もし店舗でほしいモデルが見つかった場合は、お店の人に早めに相談してクロスバイクを抑えてもらったほうが良いでしょう。
在庫がない一つ目の理由は、クロスバイクがよく売れているためです。2022年モデルはパーツの価格が上がったことにより、全体的な値上げとなりましたが、それでも店舗での販売数は増加傾向にあります。
というのも、新型コロナウイルスの感染拡大の影響により、電車を使わない通勤方法としてクロスバイクを用いる人が増えていることや、健康維持のために体を動かす習慣をつけたい人がフィットネス目的で自転車を用いるなどの理由です。
そのため、これまでクロスバイクを購入するターゲットは若者が安価なモデル中心に購入していた状況から変わり、ある程度お金を持った大人が自転車通勤や新たな趣味として用いるようになりました。
安価なモデルだけでなく高価なモデルを購入する人も多く、ロードバイクと同じぐらいの価格帯のモデルであっても、自転車通勤に使いやすい高スペックのクロスバイクを選ぶ傾向があります。
もう一つ在庫がない理由は、生産体制の問題。
こちらも新型コロコロナウイルス響といえますが、フレームなどに用いる原材料や、パーツの入荷が遅れてしまうことや、工場の一時的な閉鎖、世界的な物流の混乱などが起こっており、クロスバイクの納品に相当の時間がかかっています。

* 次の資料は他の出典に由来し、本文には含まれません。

-- pv_equiv track=rewrite | github.com/sieczkah/Codewars_KATA | 6 kyu/Esolang Interpreters  1 - Introduction to Esolangs and My First Interpreter (MiniStringFuck).py | my_first_interpreter
-- ===== SOURCE A (Python) =====
-- def my_first_interpreter(code):
--     cell = 0
--     msg = ''
--     for i in code:
--         if cell == 256: cell = 0
--         if i == '+':
--             cell += 1
--         elif i == '.':
--             msg += chr(cell)
--     return msg
-- ===== SOURCE B (Python) =====
-- def my_first_interpreter(code):
--     out = []
--     total = 0
--     for seg in code.split('.')[:-1]:
--         total += seg.count('+')
--         out.append(chr(total % 256))
--     return ''.join(out)
-- ===== Notes on version B (the rewrite author's own statement) =====
-- stated objective: faster
-- what changed: B does not interpret character by character: it splits the code at the output instructions, counts the increment instructions per segment, and emits chr(running total mod 256) once per segment, dropping A's mutable cell and its reset branch.
import Mathlib
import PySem

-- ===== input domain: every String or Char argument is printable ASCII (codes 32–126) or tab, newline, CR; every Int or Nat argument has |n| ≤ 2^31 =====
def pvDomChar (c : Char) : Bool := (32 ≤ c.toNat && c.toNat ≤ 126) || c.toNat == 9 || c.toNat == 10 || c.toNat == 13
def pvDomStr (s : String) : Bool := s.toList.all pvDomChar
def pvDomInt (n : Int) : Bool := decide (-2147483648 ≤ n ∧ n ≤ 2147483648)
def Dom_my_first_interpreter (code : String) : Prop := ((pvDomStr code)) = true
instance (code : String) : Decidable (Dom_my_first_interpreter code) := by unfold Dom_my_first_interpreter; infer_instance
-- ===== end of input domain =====

-- B replaces A's character-by-character interpreter (mutable cell, reset-at-256 branch)
-- by a staged algorithm: split the code at the output instructions, count the increment
-- instructions per segment, emit one character per segment from the running total mod 256
-- (measurably faster in Python via the C-level str.split/str.count).

-- ===== PORT A =====
-- one loop iteration of A: reset the cell at 256, then dispatch on the character
def pvStepA (s : Int × List Char) (i : Char) : Int × List Char :=
  let cell := if s.1 = 256 then 0 else s.1
  if i = '+' then (cell + 1, s.2)
  else if i = '.' then (cell, s.2 ++ [Char.ofNat cell.toNat])
  else (cell, s.2)

def my_first_interpreter (code : String) : String :=
  String.mk (code.toList.foldl pvStepA (0, [])).2

-- ===== PORT B =====
-- one iteration of B's for-loop over the segments: add the segment's '+' count to the
-- running total and append chr(total % 256).
-- seg.count('+') in Python: for the single character '+' this is exactly the number of
-- '+' elements of the segment, ported as List.count.
def pvSegLoop (s : Int × List Char) (seg : List Char) : Int × List Char :=
  let total := s.1 + (seg.count '+' : Int)
  (total, s.2 ++ [Char.ofNat (PySem.Int.mod total 256).toNat])

-- code.split('.') for the one-character non-empty separator '.' is exactly
-- List.splitOn '.' on the characters; [:-1] is dropLast; ''.join of the
-- accumulated one-character strings is String.mk of the accumulated chars.
def my_first_interpreter_alt (code : String) : String :=
  String.mk (((code.toList.splitOn '.').dropLast).foldl pvSegLoop (0, [])).2

-- ===== PRECONDITION & SPEC =====
def Spec_my_first_interpreter (code : String) (out : String) : Prop := out = my_first_interpreter_alt code
instance (code : String) (out : String) : Decidable (Spec_my_first_interpreter code out) := by unfold Spec_my_first_interpreter; infer_instance

-- ===== CLAIM (what is proved, stated in full; the proofs are below) =====
def Claim_equal_my_first_interpreter : Prop := ∀ (code : String), Dom_my_first_interpreter code → Spec_my_first_interpreter code (my_first_interpreter code)

-- ===== LEMMAS AND PROOFS =====

-- Prepending a non-'.' char to the code shifts B's running total by the char's '+'
-- contribution and changes nothing else.
theorem pv_shift (c : Char) (hc : ¬ c = '.') (t : List Char) (count : Int) (msg : List Char) :
    ((((c :: t).splitOn '.').dropLast).foldl pvSegLoop (count, msg)).2
    = ((((t.splitOn '.').dropLast).foldl pvSegLoop
        (count + (if c = '+' then 1 else 0), msg))).2 := by
  rw [List.splitOn, List.splitOn, List.splitOnP_cons]
  simp only [beq_iff_eq, hc, if_false]
  rcases h : t.splitOnP (· == '.') with _ | ⟨s, segs⟩
  · exact absurd h (List.splitOnP_ne_nil _ t)
  · rcases segs with _ | ⟨s2, rest⟩
    · simp [List.modifyHead]
    · simp only [List.modifyHead, List.dropLast_cons₂, List.foldl_cons]
      have hδ : (count + ((List.count '+' s + if c = '+' then 1 else 0 : Nat) : Int))
          = (count + if c = '+' then 1 else 0) + (List.count '+' s : Int) := by
        push_cast; split_ifs <;> ring
      have hstep : pvSegLoop (count, msg) (c :: s)
          = pvSegLoop (count + (if c = '+' then 1 else 0), msg) s := by
        simp only [pvSegLoop, List.count_cons, beq_iff_eq, hδ]
      rw [hstep]

-- Loop invariant: A's cell stays in [0, 256] and is congruent to B's running total
-- mod 256, and the accumulated outputs coincide.
theorem pv_loop_eq (l : List Char) (cell count : Int) (msg : List Char)
    (h0 : 0 ≤ cell) (h1 : cell ≤ 256) (h2 : cell % 256 = count % 256) :
    (l.foldl pvStepA (cell, msg)).2
    = (((l.splitOn '.').dropLast).foldl pvSegLoop (count, msg)).2 := by
  induction l generalizing cell count msg with
  | nil => rfl
  | cons c t ih =>
    have hmod : PySem.Int.mod count 256 = count % 256 :=
      PySem.Int.mod_eq_emod_of_pos (by omega)
    have hcell : (if cell = 256 then (0:Int) else cell) = count % 256 := by
      split_ifs with h
      · omega
      · have : cell % 256 = cell := Int.emod_eq_of_lt h0 (by omega)
        omega
    have hlo : (0:Int) ≤ count % 256 := Int.emod_nonneg count (by omega)
    have hhi : count % 256 < 256 := Int.emod_lt_of_pos count (by omega)
    by_cases hd : c = '.'
    · subst hd
      have hA : pvStepA (cell, msg) '.'
          = (count % 256, msg ++ [Char.ofNat (count % 256).toNat]) := by
        simp [pvStepA, hcell]
      have hsplit : (('.' :: t).splitOn '.') = [] :: t.splitOn '.' := by
        rw [List.splitOn, List.splitOnP_cons]; simp [List.splitOn]
      have hne : t.splitOn '.' ≠ [] := List.splitOnP_ne_nil _ t
      rw [List.foldl_cons, hA, hsplit, List.dropLast_cons_of_ne_nil hne,
        List.foldl_cons]
      have hB : pvSegLoop (count, msg) []
          = (count, msg ++ [Char.ofNat (count % 256).toNat]) := by
        simp [pvSegLoop]
      rw [hB]
      exact ih _ _ _ (by omega) (by omega) (by omega)
    · rw [List.foldl_cons, pv_shift c hd t count msg]
      by_cases hp : c = '+'
      · have hA : pvStepA (cell, msg) c = (count % 256 + 1, msg) := by
          simp [pvStepA, hp, hcell]
        rw [hA, if_pos hp]
        exact ih _ _ _ (by omega) (by omega) (by omega)
      · have hA : pvStepA (cell, msg) c = (count % 256, msg) := by
          simp [pvStepA, hp, hd, hcell]
        rw [hA, if_neg hp]
        exact ih _ _ _ (by omega) (by omega) (by omega)

-- ===== VERDICT (by name: the statement is the Claim_ definition above) =====
theorem my_first_interpreter_spec : Claim_equal_my_first_interpreter := by
  intro code _
  unfold Spec_my_first_interpreter my_first_interpreter my_first_interpreter_alt
  exact congrArg String.mk (pv_loop_eq _ 0 0 [] (by omega) (by omega) rfl)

ブランドによっては、当初の予定からパーツ構成を若干変更し、リリースするブランドもありますが、それだけでは生産量を通常期と同じぐらいにできるかといえばそうではないのが現状。
2022年モデルの傾向としては、グラベルタイプやディスクブレーキ、電動アシスト付きなど、クロスバイクの利用用途がより多種多様に用いることができるようになった事が挙げられます。
これは、クロスバイクの楽しみ方が広がった証明とも言えます。
一方で、品不足や価格高騰など、ほしいと思ってもなかなか手に入れることができない状況になっていることも挙げられます。
店頭で探しているモデルを見つけた際は、できるだけ前向きに検討することをおすすめします。